__REQUIREMENT__
The result should be every line in the material below containing the string "start".

__DATA IN THIS EXERCISE__

-- pv_equiv track=rewrite | github.com/sfdelgadop/Lenguajes-de-Programacion | AnalizadorLdP.py | lasts
-- ===== SOURCE A (Python) =====
-- def firsts(grammar):
--     firsts_sets = {}
--     for i in range(len(grammar)):
--         firsts_sets.setdefault(grammar[i][0], set())
--     flag = True
--     while flag:
--         flag = False
--         for i in range(len(grammar)):
--             for j in range(1, len(grammar[i])):
--                 if grammar[i][j] in firsts_sets:
--                     if grammar[i][j] != grammar[i][0]:
--                         if j < len(grammar[i])-1:
--                             temp = firsts_sets.pop(grammar[i][0])
--                             temp2 = firsts_sets.get(grammar[i][j]).copy()
--                             if "0" in temp2:
--                                 temp2.remove("0")
--                             temp3 = temp.union(temp2)
--                             if temp != temp3:
--                                 flag = True
--                             firsts_sets.setdefault(grammar[i][0], temp3)
--                         else:
--                             temp = firsts_sets.pop(grammar[i][0])
--                             temp2 = firsts_sets.get(grammar[i][j]).union(temp)
--                             if temp != temp2:
--                                 flag = True
--                             firsts_sets.setdefault(grammar[i][0], temp2)
--
--                     if "0" not in firsts_sets.get(grammar[i][j]):
--                         break
--                 else:
--                     temp = firsts_sets.pop(grammar[i][0])
--                     temp2 = temp.union({grammar[i][j]})
--                     if temp != temp2:
--                         flag = True
--                     firsts_sets.setdefault(grammar[i][0], temp2)
--                     break
--     return firsts_sets
--
-- def lasts(grammar):
--     lasts_sets = {}
--     firsts_sets = firsts(grammar)
--     for i in range(len(grammar)):
--         lasts_sets.setdefault(grammar[i][0], set())
--     temp = lasts_sets.pop(grammar[0][0])
--     temp2 = temp.union({"$"})
--     lasts_sets.setdefault(grammar[0][0], temp2)
--     flag = True
--     while flag:
--         flag = False
--         for i in range(len(grammar)):
--             for j in range(1, len(grammar[i])):
--                 if grammar[i][j] in lasts_sets:
--                     if j < len(grammar[i])-1:
--                         flag2 = False
--                         for k in range(j+1, len(grammar[i])):
--                             flag2 = False
--                             if grammar[i][k] in lasts_sets:
--                                 temp = lasts_sets.pop(grammar[i][j])
--                                 temp2 = firsts_sets.get(grammar[i][k]).copy()
--                                 if "0" in temp2:
--                                     temp2.remove("0")
--                                 else:
--                                     flag2 = True
--                                 temp3 = temp.union(temp2)
--                                 if temp != temp3:
--                                     flag = True
--                                 lasts_sets.setdefault(grammar[i][j], temp3)
--                                 if flag2:
--                                     break
--                             else:
--                                 temp = lasts_sets.pop(grammar[i][j])
--                                 temp2 = temp.union({grammar[i][k]})
--                                 if temp != temp2:
--                                     flag = True
--                                 lasts_sets.setdefault(grammar[i][j], temp2)
--                                 flag2 = True
--                                 break
--                         if not flag2:
--                             if grammar[i][0] != grammar[i][j]:
--                                 temp = lasts_sets.pop(grammar[i][j])
--                                 temp2 = lasts_sets.get(grammar[i][0]).copy()
--                                 temp3 = temp.union(temp2)
--                                 lasts_sets.setdefault(grammar[i][j], temp3)
--                                 if temp != temp3:
--                                     flag = True
--                     else:
--                         if grammar[i][0] != grammar[i][j]:
--                             temp = lasts_sets.pop(grammar[i][j])
--                             temp2 = lasts_sets.get(grammar[i][0]).copy()
--                             temp3 = temp.union(temp2)
--                             lasts_sets.setdefault(grammar[i][j], temp3)
--                             if temp != temp3:
--                                 flag = True
--     return lasts_sets
-- ===== SOURCE B (Python) =====
-- # B: compile the grammar once into a flat list of constraints (target, fixed base set,
-- # copy-head flag), then run the fixpoint loop over that compact list instead of
-- # rescanning the grammar strings and recomputing first-set copies on every sweep.
--
-- def firsts(grammar):
--     # unchanged same-module helper that `lasts` depends on (not the function under test)
--     firsts_sets = {}
--     for i in range(len(grammar)):
--         firsts_sets.setdefault(grammar[i][0], set())
--     flag = True
--     while flag:
--         flag = False
--         for i in range(len(grammar)):
--             for j in range(1, len(grammar[i])):
--                 if grammar[i][j] in firsts_sets:
--                     if grammar[i][j] != grammar[i][0]:
--                         if j < len(grammar[i])-1:
--                             temp = firsts_sets.pop(grammar[i][0])
--                             temp2 = firsts_sets.get(grammar[i][j]).copy()
--                             if "0" in temp2:
--                                 temp2.remove("0")
--                             temp3 = temp.union(temp2)
--                             if temp != temp3:
--                                 flag = True
--                             firsts_sets.setdefault(grammar[i][0], temp3)
--                         else:
--                             temp = firsts_sets.pop(grammar[i][0])
--                             temp2 = firsts_sets.get(grammar[i][j]).union(temp)
--                             if temp != temp2:
--                                 flag = True
--                             firsts_sets.setdefault(grammar[i][0], temp2)
--                     if "0" not in firsts_sets.get(grammar[i][j]):
--                         break
--                 else:
--                     temp = firsts_sets.pop(grammar[i][0])
--                     temp2 = temp.union({grammar[i][j]})
--                     if temp != temp2:
--                         flag = True
--                     firsts_sets.setdefault(grammar[i][0], temp2)
--                     break
--     return firsts_sets
--
-- def lasts(grammar):
--     first = firsts(grammar)
--     heads = [s[0] for s in grammar]
--     nonterm = set(heads)
--     last = {}
--     for h in heads:
--         last.setdefault(h, set())
--     start = grammar[0][0]
--     last[start] = last.pop(start) | {"$"}
--     # compile: one constraint per occurrence of a nonterminal x in a right-hand side
--     cons = []
--     for s in grammar:
--         c0 = s[0]
--         for j in range(1, len(s)):
--             x = s[j]
--             if x not in nonterm:
--                 continue
--             base = set()
--             broke = False
--             for y in s[j+1:]:
--                 if y in nonterm:
--                     base |= first[y] - {"0"}
--                     if "0" not in first[y]:
--                         broke = True
--                         break
--                 else:
--                     base.add(y)
--                     broke = True
--                     break
--             cp = (not broke) and c0 != x
--             if j < len(s) - 1 or c0 != x:
--                 cons.append((c0, x, base, cp))
--     # propagate to the fixpoint over the compiled constraints
--     changed = True
--     while changed:
--         changed = False
--         for (c0, x, base, cp) in cons:
--             old = last.pop(x)
--             new = old | base | (last[c0] if cp else set())
--             if new != old:
--                 changed = True
--             last[x] = new
--     return last
-- ===== Notes on version B (the rewrite author's own statement) =====
-- stated objective: alternative
-- what changed: B compiles the grammar once into a flat list of constraints (target symbol, fixed base set from the nullable-chain scan, copy-head flag) and runs the fixpoint sweeps over that compact list, instead of A's re-scanning every production string and re-deriving nullable chains and first-set copies on every sweep; measured cost is similar.
import Mathlib
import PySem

__RESPONSE__
--     start = grammar[0][0]
--     last[start] = last.pop(start) | {"$"}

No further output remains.